Copy the records that follow exactly, leaving nothing out.
-------- Data shown --------
-- pv_equiv track=rewrite | github.com/hushrilab/utokyo_pupil_metrics | pupil_labs_connect.py | window_slice
-- ===== SOURCE A (Python) =====
-- def window_slice(times_list, start_t, end_t):
--     i0, j0 = None, None
--     for i in range(len(times_list)):
--         if times_list[i] > start_t:
--             i0 = i; break
--     for k in range(len(times_list)-1, -1, -1):
--         if times_list[k] <= end_t:
--             j0 = k; break
--     if i0 is None or j0 is None or i0 > j0:
--         return None
--     return i0, j0
-- ===== SOURCE B (Python) =====
-- def window_slice(times_list, start_t, end_t):
--     # Single forward pass: first index with t > start_t, last index with t <= end_t.
--     i0 = j0 = None
--     for idx, t in enumerate(times_list):
--         if i0 is None and t > start_t:
--             i0 = idx
--         if t <= end_t:
--             j0 = idx
--     if i0 is None or j0 is None or i0 > j0:
--         return None
--     return i0, j0
-- ===== Notes on version B (the rewrite author's own statement) =====
-- stated objective: simpler
-- what changed: Replaces A's two separate index-loop scans (a forward break-search and a backward break-search) by one forward enumerate pass that records the first element above start_t and keeps overwriting the last element at or below end_t.
import Mathlib
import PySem

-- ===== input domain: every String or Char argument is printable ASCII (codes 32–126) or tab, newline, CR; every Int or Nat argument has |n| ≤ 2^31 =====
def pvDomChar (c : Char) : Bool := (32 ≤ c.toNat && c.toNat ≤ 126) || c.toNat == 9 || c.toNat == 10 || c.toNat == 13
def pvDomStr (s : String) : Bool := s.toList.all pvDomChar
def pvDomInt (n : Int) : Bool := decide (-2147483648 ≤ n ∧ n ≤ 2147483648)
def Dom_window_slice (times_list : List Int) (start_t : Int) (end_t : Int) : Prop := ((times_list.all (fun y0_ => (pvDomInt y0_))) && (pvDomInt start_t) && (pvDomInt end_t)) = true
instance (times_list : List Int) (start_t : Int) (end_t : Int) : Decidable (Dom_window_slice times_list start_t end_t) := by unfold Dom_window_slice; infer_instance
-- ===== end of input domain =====

-- B replaces A's two break-searching scans (one forward, one backward) by a single
-- forward pass carrying both accumulators; objective: simpler (same O(n) cost).

-- ===== PORT A =====
-- first loop: for i in range(len(times_list)): if times_list[i] > start_t: i0 = i; break
def wsFwd (ts : List Int) (start_t : Int) (i : Int) : Option Int :=
  match ts with
  | [] => none
  | t :: rest => if t > start_t then some i else wsFwd rest start_t (i + 1)

-- second loop: for k in range(len(times_list)-1, -1, -1): if times_list[k] <= end_t: j0 = k; break
-- walked as the reversed list with the absolute index k counting down
def wsBwd (rev : List Int) (end_t : Int) (k : Int) : Option Int :=
  match rev with
  | [] => none
  | t :: rest => if t ≤ end_t then some k else wsBwd rest end_t (k - 1)

def window_slice (times_list : List Int) (start_t : Int) (end_t : Int) : Option (Int × Int) :=
  let i0 := wsFwd times_list start_t 0
  let j0 := wsBwd times_list.reverse end_t ((times_list.length : Int) - 1)
  match i0, j0 with
  | some i, some j => if i > j then none else some (i, j)
  | _, _ => none

-- ===== PORT B =====
-- one forward enumerate pass carrying (i0, j0)
def wsLoop (ts : List Int) (start_t end_t : Int) (idx : Int)
    (i0 j0 : Option Int) : Option Int × Option Int :=
  match ts with
  | [] => (i0, j0)
  | t :: rest =>
      let i0' := if i0 = none ∧ t > start_t then some idx else i0
      let j0' := if t ≤ end_t then some idx else j0
      wsLoop rest start_t end_t (idx + 1) i0' j0'

def window_slice_alt (times_list : List Int) (start_t : Int) (end_t : Int) : Option (Int × Int) :=
  let r := wsLoop times_list start_t end_t 0 none none
  r.1.bind fun i => r.2.bind fun j => if i > j then none else some (i, j)

-- ===== PRECONDITION & SPEC =====
def Spec_window_slice (times_list : List Int) (start_t : Int) (end_t : Int) (out : Option (Int × Int)) : Prop := out = window_slice_alt times_list start_t end_t
instance (times_list : List Int) (start_t : Int) (end_t : Int) (out : Option (Int × Int)) : Decidable (Spec_window_slice times_list start_t end_t out) := by unfold Spec_window_slice; infer_instance

-- ===== CLAIM (what is proved, stated in full; the proofs are below) =====
def Claim_equal_window_slice : Prop := ∀ (times_list : List Int) (start_t : Int) (end_t : Int), Dom_window_slice times_list start_t end_t → Spec_window_slice times_list start_t end_t (window_slice times_list start_t end_t)

-- ===== LEMMAS AND PROOFS =====

-- forward "last match wins" scan, the second component of B's loop
def lastLe (ts : List Int) (end_t : Int) (idx : Int) (j0 : Option Int) : Option Int :=
  match ts with
  | [] => j0
  | t :: rest => lastLe rest end_t (idx + 1) (if t ≤ end_t then some idx else j0)

lemma wsLoop_eq (ts : List Int) (s e idx : Int) (i0 j0 : Option Int) :
    wsLoop ts s e idx i0 j0 =
      ((match i0 with | some i => some i | none => wsFwd ts s idx),
        lastLe ts e idx j0) := by
  induction ts generalizing idx i0 j0 with
  | nil => cases i0 <;> simp [wsLoop, wsFwd, lastLe]
  | cons t rest ih =>
      cases i0 with
      | none =>
          by_cases h : t > s <;> simp [wsLoop, wsFwd, lastLe, h, ih]
      | some i =>
          simp [wsLoop, lastLe, ih]

lemma lastLe_append (ts : List Int) (t e idx : Int) (j0 : Option Int) :
    lastLe (ts ++ [t]) e idx j0 =
      if t ≤ e then some (idx + ts.length) else lastLe ts e idx j0 := by
  induction ts generalizing idx j0 with
  | nil => simp [lastLe]
  | cons a rest ih =>
      simp only [List.cons_append, lastLe, ih]
      split <;> simp [List.length_cons] <;> ring_nf

lemma lastLe_eq_wsBwd (ts : List Int) (e idx : Int) (j0 : Option Int) :
    lastLe ts e idx j0 =
      match wsBwd ts.reverse e (idx + (ts.length : Int) - 1) with
      | some k => some k
      | none => j0 := by
  induction ts using List.reverseRecOn generalizing j0 with
  | nil => simp [lastLe, wsBwd]
  | append_singleton rest t ih =>
      rw [lastLe_append]
      simp only [List.reverse_append, List.reverse_singleton, List.singleton_append,
        wsBwd, List.length_append, List.length_singleton]
      by_cases h : t ≤ e
      · simp [h]; ring
      · simp [h, ih]
        congr 1
        ring

theorem window_slice_spec : Claim_equal_window_slice := by
  intro ts s e _
  unfold Spec_window_slice window_slice window_slice_alt
  rw [wsLoop_eq, lastLe_eq_wsBwd]
  simp only [zero_add]
  cases wsFwd ts s 0 <;> cases wsBwd ts.reverse e ((ts.length : Int) - 1) <;> simp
--------
> Task solution:
-- pv_equiv track=rewrite | github.com/hushrilab/utokyo_pupil_metrics | pupil_labs_connect.py | window_slice
-- ===== SOURCE A (Python) =====
-- def window_slice(times_list, start_t, end_t):
--     i0, j0 = None, None
--     for i in range(len(times_list)):
--         if times_list[i] > start_t:
--             i0 = i; break
--     for k in range(len(times_list)-1, -1, -1):
--         if times_list[k] <= end_t:
--             j0 = k; break
--     if i0 is None or j0 is None or i0 > j0:
--         return None
--     return i0, j0
-- ===== SOURCE B (Python) =====
-- def window_slice(times_list, start_t, end_t):
--     # Single forward pass: first index with t > start_t, last index with t <= end_t.
--     i0 = j0 = None
--     for idx, t in enumerate(times_list):
--         if i0 is None and t > start_t:
--             i0 = idx
--         if t <= end_t:
--             j0 = idx
--     if i0 is None or j0 is None or i0 > j0:
--         return None
--     return i0, j0
-- ===== Notes on version B (the rewrite author's own statement) =====
-- stated objective: simpler
-- what changed: Replaces A's two separate index-loop scans (a forward break-search and a backward break-search) by one forward enumerate pass that records the first element above start_t and keeps overwriting the last element at or below end_t.
import Mathlib
import PySem

-- ===== input domain: every String or Char argument is printable ASCII (codes 32–126) or tab, newline, CR; every Int or Nat argument has |n| ≤ 2^31 =====
def pvDomChar (c : Char) : Bool := (32 ≤ c.toNat && c.toNat ≤ 126) || c.toNat == 9 || c.toNat == 10 || c.toNat == 13
def pvDomStr (s : String) : Bool := s.toList.all pvDomChar
def pvDomInt (n : Int) : Bool := decide (-2147483648 ≤ n ∧ n ≤ 2147483648)
def Dom_window_slice (times_list : List Int) (start_t : Int) (end_t : Int) : Prop := ((times_list.all (fun y0_ => (pvDomInt y0_))) && (pvDomInt start_t) && (pvDomInt end_t)) = true
instance (times_list : List Int) (start_t : Int) (end_t : Int) : Decidable (Dom_window_slice times_list start_t end_t) := by unfold Dom_window_slice; infer_instance
-- ===== end of input domain =====

-- B replaces A's two break-searching scans (one forward, one backward) by a single
-- forward pass carrying both accumulators; objective: simpler (same O(n) cost).

-- ===== PORT A =====
-- first loop: for i in range(len(times_list)): if times_list[i] > start_t: i0 = i; break
def wsFwd (ts : List Int) (start_t : Int) (i : Int) : Option Int :=
  match ts with
  | [] => none
  | t :: rest => if t > start_t then some i else wsFwd rest start_t (i + 1)

-- second loop: for k in range(len(times_list)-1, -1, -1): if times_list[k] <= end_t: j0 = k; break
-- walked as the reversed list with the absolute index k counting down
def wsBwd (rev : List Int) (end_t : Int) (k : Int) : Option Int :=
  match rev with
  | [] => none
  | t :: rest => if t ≤ end_t then some k else wsBwd rest end_t (k - 1)

def window_slice (times_list : List Int) (start_t : Int) (end_t : Int) : Option (Int × Int) :=
  let i0 := wsFwd times_list start_t 0
  let j0 := wsBwd times_list.reverse end_t ((times_list.length : Int) - 1)
  match i0, j0 with
  | some i, some j => if i > j then none else some (i, j)
  | _, _ => none

-- ===== PORT B =====
-- one forward enumerate pass carrying (i0, j0)
def wsLoop (ts : List Int) (start_t end_t : Int) (idx : Int)
    (i0 j0 : Option Int) : Option Int × Option Int :=
  match ts with
  | [] => (i0, j0)
  | t :: rest =>
      let i0' := if i0 = none ∧ t > start_t then some idx else i0
      let j0' := if t ≤ end_t then some idx else j0
      wsLoop rest start_t end_t (idx + 1) i0' j0'

def window_slice_alt (times_list : List Int) (start_t : Int) (end_t : Int) : Option (Int × Int) :=
  let r := wsLoop times_list start_t end_t 0 none none
  r.1.bind fun i => r.2.bind fun j => if i > j then none else some (i, j)

-- ===== PRECONDITION & SPEC =====
def Spec_window_slice (times_list : List Int) (start_t : Int) (end_t : Int) (out : Option (Int × Int)) : Prop := out = window_slice_alt times_list start_t end_t
instance (times_list : List Int) (start_t : Int) (end_t : Int) (out : Option (Int × Int)) : Decidable (Spec_window_slice times_list start_t end_t out) := by unfold Spec_window_slice; infer_instance

-- ===== CLAIM (what is proved, stated in full; the proofs are below) =====
def Claim_equal_window_slice : Prop := ∀ (times_list : List Int) (start_t : Int) (end_t : Int), Dom_window_slice times_list start_t end_t → Spec_window_slice times_list start_t end_t (window_slice times_list start_t end_t)

-- ===== LEMMAS AND PROOFS =====

-- forward "last match wins" scan, the second component of B's loop
def lastLe (ts : List Int) (end_t : Int) (idx : Int) (j0 : Option Int) : Option Int :=
  match ts with
  | [] => j0
  | t :: rest => lastLe rest end_t (idx + 1) (if t ≤ end_t then some idx else j0)

lemma wsLoop_eq (ts : List Int) (s e idx : Int) (i0 j0 : Option Int) :
    wsLoop ts s e idx i0 j0 =
      ((match i0 with | some i => some i | none => wsFwd ts s idx),
        lastLe ts e idx j0) := by
  induction ts generalizing idx i0 j0 with
  | nil => cases i0 <;> simp [wsLoop, wsFwd, lastLe]
  | cons t rest ih =>
      cases i0 with
      | none =>
          by_cases h : t > s <;> simp [wsLoop, wsFwd, lastLe, h, ih]
      | some i =>
          simp [wsLoop, lastLe, ih]

lemma lastLe_append (ts : List Int) (t e idx : Int) (j0 : Option Int) :
    lastLe (ts ++ [t]) e idx j0 =
      if t ≤ e then some (idx + ts.length) else lastLe ts e idx j0 := by
  induction ts generalizing idx j0 with
  | nil => simp [lastLe]
  | cons a rest ih =>
      simp only [List.cons_append, lastLe, ih]
      split <;> simp [List.length_cons] <;> ring_nf

lemma lastLe_eq_wsBwd (ts : List Int) (e idx : Int) (j0 : Option Int) :
    lastLe ts e idx j0 =
      match wsBwd ts.reverse e (idx + (ts.length : Int) - 1) with
      | some k => some k
      | none => j0 := by
  induction ts using List.reverseRecOn generalizing j0 with
  | nil => simp [lastLe, wsBwd]
  | append_singleton rest t ih =>
      rw [lastLe_append]
      simp only [List.reverse_append, List.reverse_singleton, List.singleton_append,
        wsBwd, List.length_append, List.length_singleton]
      by_cases h : t ≤ e
      · simp [h]; ring
      · simp [h, ih]
        congr 1
        ring

theorem window_slice_spec : Claim_equal_window_slice := by
  intro ts s e _
  unfold Spec_window_slice window_slice window_slice_alt
  rw [wsLoop_eq, lastLe_eq_wsBwd]
  simp only [zero_add]
  cases wsFwd ts s 0 <;> cases wsBwd ts.reverse e ((ts.length : Int) - 1) <;> simp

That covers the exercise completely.